-- pv_equiv track=rewrite | github.com/kkoruy/chanpy | crwlr/textmanipulator.py | unify_words
-- ===== SOURCE A (Python) =====
-- def unify_words(wordlist):
--     rmwords = []
--     wordlist = sorted(wordlist, key=lambda n: len(n))
--     for i in range(len(wordlist) - 1):
--         if i in rmwords:
--             continue
--         word = wordlist[i]
--         lw1, lw3 = len(word) + 1, len(word) + 3
--         for j in range(i + 1, len(wordlist)):
--             if j in rmwords:
--                 continue
--             nxtword = wordlist[j]
--             if len(nxtword) < lw1:
--                 continue
--             if len(nxtword) > lw3:
--                 break
--             if nxtword.startswith('fuck') or (
--                     (nxtword[-3:] == 'ing' or nxtword[-2:] in ['in', 'ed'] or nxtword[-1] == 's') and (
--                     nxtword.startswith(word[:-1]) or nxtword.startswith(word[:-2]))):
--                 rmwords.append(j)
--     if len(rmwords) > 0:
--         for idx in sorted(rmwords, reverse=True):
--             wordlist.pop(idx)
--     return wordlist
-- ===== SOURCE B (Python) =====
-- def unify_words(wordlist):
--     def drops(base, w):
--         lb = len(base)
--         if not (lb + 1 <= len(w) <= lb + 3):
--             return False
--         if w.startswith('fuck'):
--             return True
--         return (w[-3:] == 'ing' or w[-2:] in ('in', 'ed') or w[-1] == 's') and \
--                (w.startswith(base[:-1]) or w.startswith(base[:-2]))
--
--     ws = sorted(wordlist, key=len)
--     out = []
--     while ws:
--         w = ws[0]
--         out.append(w)
--         ws = [x for x in ws[1:] if not drops(w, x)]
--     return out
-- ===== Notes on version B (the rewrite author's own statement) =====
-- stated objective: simpler
-- what changed: Replaced the index-based nested scan with rmwords bookkeeping (in/continue/break over ranges, then descending pops) by a survivor-list recursion: repeatedly keep the shortest remaining word and filter its stemmed/suffixed variants out of the tail, so no indices, removed-set or pop pass exist at all.
import Mathlib
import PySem

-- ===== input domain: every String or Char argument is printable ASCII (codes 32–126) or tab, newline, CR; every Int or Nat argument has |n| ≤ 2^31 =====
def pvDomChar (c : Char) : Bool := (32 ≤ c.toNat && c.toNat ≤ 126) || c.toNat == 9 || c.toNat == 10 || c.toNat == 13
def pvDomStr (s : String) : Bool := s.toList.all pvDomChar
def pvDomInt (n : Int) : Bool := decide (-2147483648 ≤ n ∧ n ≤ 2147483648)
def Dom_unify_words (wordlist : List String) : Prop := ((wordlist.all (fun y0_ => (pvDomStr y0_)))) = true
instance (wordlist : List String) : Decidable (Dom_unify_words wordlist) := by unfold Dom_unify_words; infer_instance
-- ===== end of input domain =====

-- B replaces A's index-based nested scan with rmwords bookkeeping (continue/break over index
-- ranges, then descending pops) by a survivor-list recursion: keep the shortest remaining word
-- and filter its stemmed/suffixed variants out of the tail; objective: simpler.

-- ===== PORT A =====

-- the removal test of A's inner loop (everything after the two length guards);
-- 'nxtword[-1]' is ported as pyGet? == some 's': at every call site len(nxtword) ≥ 1
-- (the length guard has already passed), so Python's IndexError is unreachable there.
def pvCondA (word nxt : String) : Bool :=
  PySem.Str.startswith nxt "fuck" ||
  (((PySem.Str.slice nxt (some (-3)) none == "ing") ||
    ["in", "ed"].contains (PySem.Str.slice nxt (some (-2)) none) ||
    (PySem.Str.pyGet? nxt (-1) == some 's')) &&
   (PySem.Str.startswith nxt (PySem.Str.slice word none (some (-1))) ||
    PySem.Str.startswith nxt (PySem.Str.slice word none (some (-2)))))

-- inner 'for j in range(i+1, n)' loop: recursion over the index list, with the break
-- returning the current rmwords; wordlist[j] is always in range, so '.getD ""' never fires.
def pvInnerA (ws : List String) (word : String) (rm : List Int) : List Int → List Int
  | [] => rm
  | j :: js =>
    if j ∈ rm then pvInnerA ws word rm js
    else
      let nxt := (PySem.List.pyGet? ws j).getD ""
      if PySem.Str.len nxt < PySem.Str.len word + 1 then pvInnerA ws word rm js
      else if PySem.Str.len nxt > PySem.Str.len word + 3 then rm
      else if pvCondA word nxt then pvInnerA ws word (rm ++ [j]) js
      else pvInnerA ws word rm js

-- outer 'for i in range(n-1)' loop
def pvOuterA (ws : List String) (rm : List Int) : List Int → List Int
  | [] => rm
  | i :: is =>
    if i ∈ rm then pvOuterA ws rm is
    else
      let word := (PySem.List.pyGet? ws i).getD ""
      pvOuterA ws (pvInnerA ws word rm (PySem.List.pyRange (i + 1) (ws.length : Int) 1)) is

def unify_words (wordlist : List String) : List String :=
  let ws := PySem.List.sorted wordlist (fun n => PySem.Str.len n) false
  let rm := pvOuterA ws [] (PySem.List.pyRange 0 ((ws.length : Int) - 1) 1)
  if rm.length > 0 then
    (PySem.List.sorted rm (fun x => x) true).foldl
      (fun acc idx => match PySem.List.pop? acc idx with
                      | some r => r.2
                      | none => acc) ws
  else ws

-- ===== PORT B =====

-- B's removal test 'drops': the length window, then the same suffix/prefix test;
-- w[-1] as in pvCondA: the window guard has already ensured w is nonempty where it is read.
def pvDrops (base w : String) : Bool :=
  let lb := PySem.Str.len base
  if !(lb + 1 ≤ PySem.Str.len w && PySem.Str.len w ≤ lb + 3) then false
  else if PySem.Str.startswith w "fuck" then true
  else
    ((PySem.Str.slice w (some (-3)) none == "ing") ||
     ["in", "ed"].contains (PySem.Str.slice w (some (-2)) none) ||
     (PySem.Str.pyGet? w (-1) == some 's')) &&
    (PySem.Str.startswith w (PySem.Str.slice base none (some (-1))) ||
     PySem.Str.startswith w (PySem.Str.slice base none (some (-2))))

-- B's while loop: keep the head, filter its variants out of the tail, recurse.
def pvGo : List String → List String
  | [] => []
  | w :: rest => w :: pvGo (rest.filter (fun x => !pvDrops w x))
termination_by ws => ws.length
decreasing_by
  simp only [List.length_cons, List.length_unattach]
  have h1 := List.length_filter_le (fun x : {x // x ∈ rest} => !pvDrops w x.1) rest.attach
  simp only [List.length_attach] at h1
  exact Nat.lt_succ_of_le h1

def unify_words_alt (wordlist : List String) : List String :=
  pvGo (PySem.List.sorted wordlist (fun n => PySem.Str.len n) false)

-- ===== PRECONDITION & SPEC =====
def Spec_unify_words (wordlist : List String) (out : List String) : Prop := out = unify_words_alt wordlist
instance (wordlist : List String) (out : List String) : Decidable (Spec_unify_words wordlist out) := by unfold Spec_unify_words; infer_instance

-- ===== CLAIM (what is proved, stated in full; the proofs are below) =====
def Claim_equal_unify_words : Prop := ∀ (wordlist : List String), Dom_unify_words wordlist → Spec_unify_words wordlist (unify_words wordlist)

-- ===== LEMMAS AND PROOFS =====

theorem pvDrops_eq (base w : String) :
    pvDrops base w =
      ((decide (PySem.Str.len base + 1 ≤ PySem.Str.len w) &&
        decide (PySem.Str.len w ≤ PySem.Str.len base + 3)) && pvCondA base w) := by
  unfold pvDrops pvCondA
  simp only [PySem.Str.len_eq]
  by_cases h1 : ((base.length : Int) + 1 ≤ (w.length : Int)) <;>
    by_cases h2 : ((w.length : Int) ≤ (base.length : Int) + 3)
  · cases hf : PySem.Str.startswith w "fuck" <;>
      simp [hf, h1, h2, (by omega : ¬ w.length ≤ base.length),
        (by omega : ¬ ((base.length : Int) + 3 < (w.length : Int)))]
  · cases hf : PySem.Str.startswith w "fuck" <;>
      simp [hf, h2, (by omega : ((base.length : Int) + 3 < (w.length : Int)))]
  · cases hf : PySem.Str.startswith w "fuck" <;>
      simp [hf, h1, (by omega : w.length ≤ base.length)]
  · cases hf : PySem.Str.startswith w "fuck" <;>
      simp [hf, h1, (by omega : w.length ≤ base.length)]

def pvInnerP (word : String) (rm : List Int) : List (Int × String) → List Int
  | [] => rm
  | (j, x) :: qs =>
    if j ∈ rm then pvInnerP word rm qs
    else if PySem.Str.len x < PySem.Str.len word + 1 then pvInnerP word rm qs
    else if PySem.Str.len x > PySem.Str.len word + 3 then rm
    else if pvCondA word x then pvInnerP word (rm ++ [j]) qs
    else pvInnerP word rm qs

set_option maxHeartbeats 1000000 in
theorem pvInnerP_mem (word : String) (qs : List (Int × String)) : ∀ (rm : List Int),
    qs.Pairwise (fun p q => p.1 ≠ q.1) →
    qs.Pairwise (fun p q => PySem.Str.len p.2 ≤ PySem.Str.len q.2) → ∀ (x : Int),
    (x ∈ pvInnerP word rm qs ↔ x ∈ rm ∨ ∃ q ∈ qs, q.1 = x ∧ pvDrops word q.2 = true) := by
  induction qs with
  | nil => intro rm _ _ x; simp [pvInnerP]
  | cons q qs ih =>
    obtain ⟨j, wq⟩ := q
    intro rm hnd hsort x
    rw [List.pairwise_cons] at hnd hsort
    have ihq := ih rm hnd.2 hsort.2
    rw [pvInnerP]
    by_cases hjm : j ∈ rm
    · simp only [if_pos hjm, ihq, List.exists_mem_cons_iff]
      constructor
      · tauto
      · rintro (h | ⟨rfl, _⟩ | h) <;> tauto
    · rw [if_neg hjm]
      by_cases hlo : PySem.Str.len wq < PySem.Str.len word + 1
      · have hlo' := hlo; simp only [PySem.Str.len_eq, String.length_toList] at hlo'
        have hD : pvDrops word wq = false := by
          rw [pvDrops_eq]; simp; intro h; omega
        simp only [if_pos hlo, ihq, List.exists_mem_cons_iff, hD]
        tauto
      · rw [if_neg hlo]
        by_cases hhi : PySem.Str.len wq > PySem.Str.len word + 3
        · have hhi' := hhi; simp only [PySem.Str.len_eq, String.length_toList] at hhi'
          have hD : ∀ p, p ∈ (j, wq) :: qs → pvDrops word p.2 = false := by
            intro p hp
            rcases List.mem_cons.mp hp with rfl | hp'
            · rw [pvDrops_eq]; simp; intro _ h; omega
            · have hle := hsort.1 p hp'
              simp only [PySem.Str.len_eq, String.length_toList] at hle
              rw [pvDrops_eq]; simp; intro _ h; omega
          rw [if_pos hhi]
          constructor
          · tauto
          · rintro (h | ⟨q', hq', rfl, hdq⟩)
            · exact h
            · rw [hD q' hq'] at hdq; cases hdq
        · rw [if_neg hhi]
          by_cases hc : pvCondA word wq = true
          · have hlo' := hlo; have hhi' := hhi
            simp only [PySem.Str.len_eq, String.length_toList] at hlo' hhi'
            have hD : pvDrops word wq = true := by
              rw [pvDrops_eq, hc]; simp; omega
            rw [if_pos hc, ih (rm ++ [j]) hnd.2 hsort.2]
            simp only [List.mem_append, List.mem_singleton, List.exists_mem_cons_iff, hD]
            constructor
            · rintro ((h | rfl) | h) <;> tauto
            · rintro (h | ⟨rfl, _⟩ | h) <;> tauto
          · have hD : pvDrops word wq = false := by
              rw [pvDrops_eq]; simp [hc]
            rw [if_neg hc, ihq]
            simp only [List.exists_mem_cons_iff, hD]
            tauto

◇ ◇ ◇

■ To do ■
Using the entries above, copy exactly the lines from the one containing "hlo; have hhi' := hhi" through the last, both included.

■ Answer section ■
          · have hlo' := hlo; have hhi' := hhi
            simp only [PySem.Str.len_eq, String.length_toList] at hlo' hhi'
            have hD : pvDrops word wq = true := by
              rw [pvDrops_eq, hc]; simp; omega
            rw [if_pos hc, ih (rm ++ [j]) hnd.2 hsort.2]
            simp only [List.mem_append, List.mem_singleton, List.exists_mem_cons_iff, hD]
            constructor
            · rintro ((h | rfl) | h) <;> tauto
            · rintro (h | ⟨rfl, _⟩ | h) <;> tauto
          · have hD : pvDrops word wq = false := by
              rw [pvDrops_eq]; simp [hc]
            rw [if_neg hc, ihq]
            simp only [List.exists_mem_cons_iff, hD]
            tauto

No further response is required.